**What to work on:** Every entry is to be written out word for word.

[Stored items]
|---|

theorem pv_count_one_idx (cs : List Char) (i : Nat) (hi : i < cs.length)
    (h : cs.count (cs.getD i default) = 1) :
    ∀ j, j < cs.length → cs.getD j default = cs.getD i default → j = i := by
  intro j hj hji
  rw [List.getD_eq_getElem _ _ hj, List.getD_eq_getElem _ _ hi] at hji
  by_contra hne
  have hdup : List.Duplicate (cs.getD i default) cs := by
    rw [List.duplicate_iff_exists_distinct_get]
    rw [List.getD_eq_getElem _ _ hi]
    rcases Nat.lt_or_ge j i with hlt | hge
    · exact ⟨⟨j, hj⟩, ⟨i, hi⟩, by simpa using hlt, by simp [hji], by simp⟩
    · have hlt : i < j := lt_of_le_of_ne hge (fun e => hne e.symm)
      exact ⟨⟨i, hi⟩, ⟨j, hj⟩, by simpa using hlt, by simp, by simp [hji]⟩
  have := List.duplicate_iff_two_le_count.mp hdup
  omega

theorem pvU_pairwise (cs : List Char) : (pvU cs).Pairwise (· < ·) := by
  exact List.Pairwise.filter _ (List.pairwise_lt_range)

theorem pv_map_getD (l : List Char) (q : Char → Bool) :
    ((List.range l.length).filter (fun i => q (l.getD i default))).map (fun i => l.getD i default)
      = l.filter q := by
  induction l with
  | nil => simp
  | cons c t ih =>
    have hr : List.range (c :: t).length = 0 :: (List.range t.length).map Nat.succ := by
      simp [List.range_succ_eq_map]
    rw [hr, List.filter_cons]
    have hpred : ((fun i => q ((c :: t).getD i default)) ∘ Nat.succ) = fun i => q (t.getD i default) := rfl
    have hmapf : ((fun i => (c :: t).getD i default) ∘ Nat.succ) = fun i => t.getD i default := rfl
    by_cases hq : q c
    · simp only [List.getD_cons_zero, hq, if_pos, List.map_cons, List.filter_map,
        List.map_map, hpred, hmapf, ih, List.filter_cons]
    · simp only [List.getD_cons_zero, hq, if_neg, Bool.false_eq_true, not_false_iff,
        List.filter_map, List.map_map, hpred, hmapf, ih, List.filter_cons]

theorem pv_filter_IA (cs : List Char) :
    (pvIA (cs.length : Int) cs).filter (fun i => decide (i < (cs.length : Int))) = pvV cs := by
  unfold pvIA pvV
  rw [List.filter_map]
  have hp : List.filter ((fun i => decide (i < (cs.length : Int))) ∘
        (fun v => if pvCnt cs v = 1 then (pvFi cs v : Int) else (cs.length : Int))) (List.range 256)
      = List.filter (fun v => decide (pvCnt cs v = 1)) (List.range 256) := by
    apply List.filter_congr
    intro v _
    simp only [Function.comp]
    by_cases h1 : pvCnt cs v = 1
    · have := (pv_fi_spec cs v h1).1
      simp [h1]
      omega
    · simp [h1]
  rw [hp]
  apply List.map_congr_left
  intro v hv
  rw [List.mem_filter] at hv
  simp [decide_eq_true_eq] at hv
  simp [hv.2]

theorem pv_perm (cs : List Char) (h : ∀ c ∈ cs, c.toNat < 256) :
    (pvV cs).Perm ((pvU cs).map (fun (i : Nat) => (i : Int))) := by
  rw [List.perm_ext_iff_of_nodup]
  · intro x
    unfold pvV pvU
    simp only [List.mem_map, List.mem_filter, List.mem_range, decide_eq_true_eq]
    constructor
    · rintro ⟨v, ⟨hv256, hcnt⟩, rfl⟩
      obtain ⟨hlt, hto⟩ := pv_fi_spec cs v hcnt
      refine ⟨pvFi cs v, ⟨hlt, ?_⟩, rfl⟩
      unfold pvUq
      simp only [beq_iff_eq]
      rw [← pv_count_eq, hto]
      exact hcnt
    · rintro ⟨i, ⟨hi, huq⟩, rfl⟩
      unfold pvUq at huq
      simp only [beq_iff_eq] at huq
      set c := cs.getD i default with hc
      refine ⟨c.toNat, ⟨h c (by rw [hc, List.getD_eq_getElem _ _ hi]; exact List.getElem_mem hi), ?_⟩, ?_⟩
      · rw [pv_count_eq]; exact huq
      · have h1 : pvCnt cs c.toNat = 1 := by rw [pv_count_eq]; exact huq
        obtain ⟨hlt, hto⟩ := pv_fi_spec cs c.toNat h1
        have := pv_count_one_idx cs i hi huq (pvFi cs c.toNat) hlt (pv_toNat_inj hto)
        rw [this]
  · unfold pvV
    apply List.Nodup.map_on
    · intro v1 hv1 v2 hv2 heq
      simp only [List.mem_filter, List.mem_range, decide_eq_true_eq] at hv1 hv2
      have e : pvFi cs v1 = pvFi cs v2 := by exact_mod_cast heq
      obtain ⟨_, h1⟩ := pv_fi_spec cs v1 hv1.2
      obtain ⟨_, h2⟩ := pv_fi_spec cs v2 hv2.2
      rw [← h1, ← h2, e]
    · exact List.Nodup.filter _ (List.nodup_range)
  · apply List.Nodup.map_on
    · intro a _ b _ hab; exact_mod_cast hab
    · exact List.Nodup.filter _ (List.nodup_range)

theorem pv_sorted_filter (cs : List Char) (h : ∀ c ∈ cs, c.toNat < 256) :
    (PySem.List.sorted (pvIA (cs.length : Int) cs) (fun x => x) false).filter
        (fun i => decide (i < (cs.length : Int)))
      = (pvU cs).map (fun (i : Nat) => (i : Int)) := by
  apply List.Perm.eq_of_pairwise (le := fun a b : Int => a ≤ b)
  · intro a b _ _ h1 h2; omega
  · exact List.Pairwise.sublist (List.filter_sublist) (PySem.List.sorted_pairwise _ _)
  · rw [List.pairwise_map]
    apply List.Pairwise.imp ?_ (pvU_pairwise cs)
    intro a b hab
    exact Int.ofNat_le.mpr (Nat.le_of_lt hab)
  · have hA : ((PySem.List.sorted (pvIA (cs.length : Int) cs) (fun x => x) false).filter
          (fun i => decide (i < (cs.length : Int)))).Perm
        ((pvIA (cs.length : Int) cs).filter (fun i => decide (i < (cs.length : Int)))) :=
      List.Perm.filter _ (PySem.List.sorted_perm _ _ _)
    rw [pv_filter_IA] at hA
    exact hA.trans (pv_perm cs h)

|---|

**Result for this exercise:**
theorem pv_count_one_idx (cs : List Char) (i : Nat) (hi : i < cs.length)
    (h : cs.count (cs.getD i default) = 1) :
    ∀ j, j < cs.length → cs.getD j default = cs.getD i default → j = i := by
  intro j hj hji
  rw [List.getD_eq_getElem _ _ hj, List.getD_eq_getElem _ _ hi] at hji
  by_contra hne
  have hdup : List.Duplicate (cs.getD i default) cs := by
    rw [List.duplicate_iff_exists_distinct_get]
    rw [List.getD_eq_getElem _ _ hi]
    rcases Nat.lt_or_ge j i with hlt | hge
    · exact ⟨⟨j, hj⟩, ⟨i, hi⟩, by simpa using hlt, by simp [hji], by simp⟩
    · have hlt : i < j := lt_of_le_of_ne hge (fun e => hne e.symm)
      exact ⟨⟨i, hi⟩, ⟨j, hj⟩, by simpa using hlt, by simp, by simp [hji]⟩
  have := List.duplicate_iff_two_le_count.mp hdup
  omega

theorem pvU_pairwise (cs : List Char) : (pvU cs).Pairwise (· < ·) := by
  exact List.Pairwise.filter _ (List.pairwise_lt_range)

theorem pv_map_getD (l : List Char) (q : Char → Bool) :
    ((List.range l.length).filter (fun i => q (l.getD i default))).map (fun i => l.getD i default)
      = l.filter q := by
  induction l with
  | nil => simp
  | cons c t ih =>
    have hr : List.range (c :: t).length = 0 :: (List.range t.length).map Nat.succ := by
      simp [List.range_succ_eq_map]
    rw [hr, List.filter_cons]
    have hpred : ((fun i => q ((c :: t).getD i default)) ∘ Nat.succ) = fun i => q (t.getD i default) := rfl
    have hmapf : ((fun i => (c :: t).getD i default) ∘ Nat.succ) = fun i => t.getD i default := rfl
    by_cases hq : q c
    · simp only [List.getD_cons_zero, hq, if_pos, List.map_cons, List.filter_map,
        List.map_map, hpred, hmapf, ih, List.filter_cons]
    · simp only [List.getD_cons_zero, hq, if_neg, Bool.false_eq_true, not_false_iff,
        List.filter_map, List.map_map, hpred, hmapf, ih, List.filter_cons]

theorem pv_filter_IA (cs : List Char) :
    (pvIA (cs.length : Int) cs).filter (fun i => decide (i < (cs.length : Int))) = pvV cs := by
  unfold pvIA pvV
  rw [List.filter_map]
  have hp : List.filter ((fun i => decide (i < (cs.length : Int))) ∘
        (fun v => if pvCnt cs v = 1 then (pvFi cs v : Int) else (cs.length : Int))) (List.range 256)
      = List.filter (fun v => decide (pvCnt cs v = 1)) (List.range 256) := by
    apply List.filter_congr
    intro v _
    simp only [Function.comp]
    by_cases h1 : pvCnt cs v = 1
    · have := (pv_fi_spec cs v h1).1
      simp [h1]
      omega
    · simp [h1]
  rw [hp]
  apply List.map_congr_left
  intro v hv
  rw [List.mem_filter] at hv
  simp [decide_eq_true_eq] at hv
  simp [hv.2]

theorem pv_perm (cs : List Char) (h : ∀ c ∈ cs, c.toNat < 256) :
    (pvV cs).Perm ((pvU cs).map (fun (i : Nat) => (i : Int))) := by
  rw [List.perm_ext_iff_of_nodup]
  · intro x
    unfold pvV pvU
    simp only [List.mem_map, List.mem_filter, List.mem_range, decide_eq_true_eq]
    constructor
    · rintro ⟨v, ⟨hv256, hcnt⟩, rfl⟩
      obtain ⟨hlt, hto⟩ := pv_fi_spec cs v hcnt
      refine ⟨pvFi cs v, ⟨hlt, ?_⟩, rfl⟩
      unfold pvUq
      simp only [beq_iff_eq]
      rw [← pv_count_eq, hto]
      exact hcnt
    · rintro ⟨i, ⟨hi, huq⟩, rfl⟩
      unfold pvUq at huq
      simp only [beq_iff_eq] at huq
      set c := cs.getD i default with hc
      refine ⟨c.toNat, ⟨h c (by rw [hc, List.getD_eq_getElem _ _ hi]; exact List.getElem_mem hi), ?_⟩, ?_⟩
      · rw [pv_count_eq]; exact huq
      · have h1 : pvCnt cs c.toNat = 1 := by rw [pv_count_eq]; exact huq
        obtain ⟨hlt, hto⟩ := pv_fi_spec cs c.toNat h1
        have := pv_count_one_idx cs i hi huq (pvFi cs c.toNat) hlt (pv_toNat_inj hto)
        rw [this]
  · unfold pvV
    apply List.Nodup.map_on
    · intro v1 hv1 v2 hv2 heq
      simp only [List.mem_filter, List.mem_range, decide_eq_true_eq] at hv1 hv2
      have e : pvFi cs v1 = pvFi cs v2 := by exact_mod_cast heq
      obtain ⟨_, h1⟩ := pv_fi_spec cs v1 hv1.2
      obtain ⟨_, h2⟩ := pv_fi_spec cs v2 hv2.2
      rw [← h1, ← h2, e]
    · exact List.Nodup.filter _ (List.nodup_range)
  · apply List.Nodup.map_on
    · intro a _ b _ hab; exact_mod_cast hab
    · exact List.Nodup.filter _ (List.nodup_range)

theorem pv_sorted_filter (cs : List Char) (h : ∀ c ∈ cs, c.toNat < 256) :
    (PySem.List.sorted (pvIA (cs.length : Int) cs) (fun x => x) false).filter
        (fun i => decide (i < (cs.length : Int)))
      = (pvU cs).map (fun (i : Nat) => (i : Int)) := by
  apply List.Perm.eq_of_pairwise (le := fun a b : Int => a ≤ b)
  · intro a b _ _ h1 h2; omega
  · exact List.Pairwise.sublist (List.filter_sublist) (PySem.List.sorted_pairwise _ _)
  · rw [List.pairwise_map]
    apply List.Pairwise.imp ?_ (pvU_pairwise cs)
    intro a b hab
    exact Int.ofNat_le.mpr (Nat.le_of_lt hab)
  · have hA : ((PySem.List.sorted (pvIA (cs.length : Int) cs) (fun x => x) false).filter
          (fun i => decide (i < (cs.length : Int)))).Perm
        ((pvIA (cs.length : Int) cs).filter (fun i => decide (i < (cs.length : Int)))) :=
      List.Perm.filter _ (PySem.List.sorted_perm _ _ _)
    rw [pv_filter_IA] at hA
    exact hA.trans (pv_perm cs h)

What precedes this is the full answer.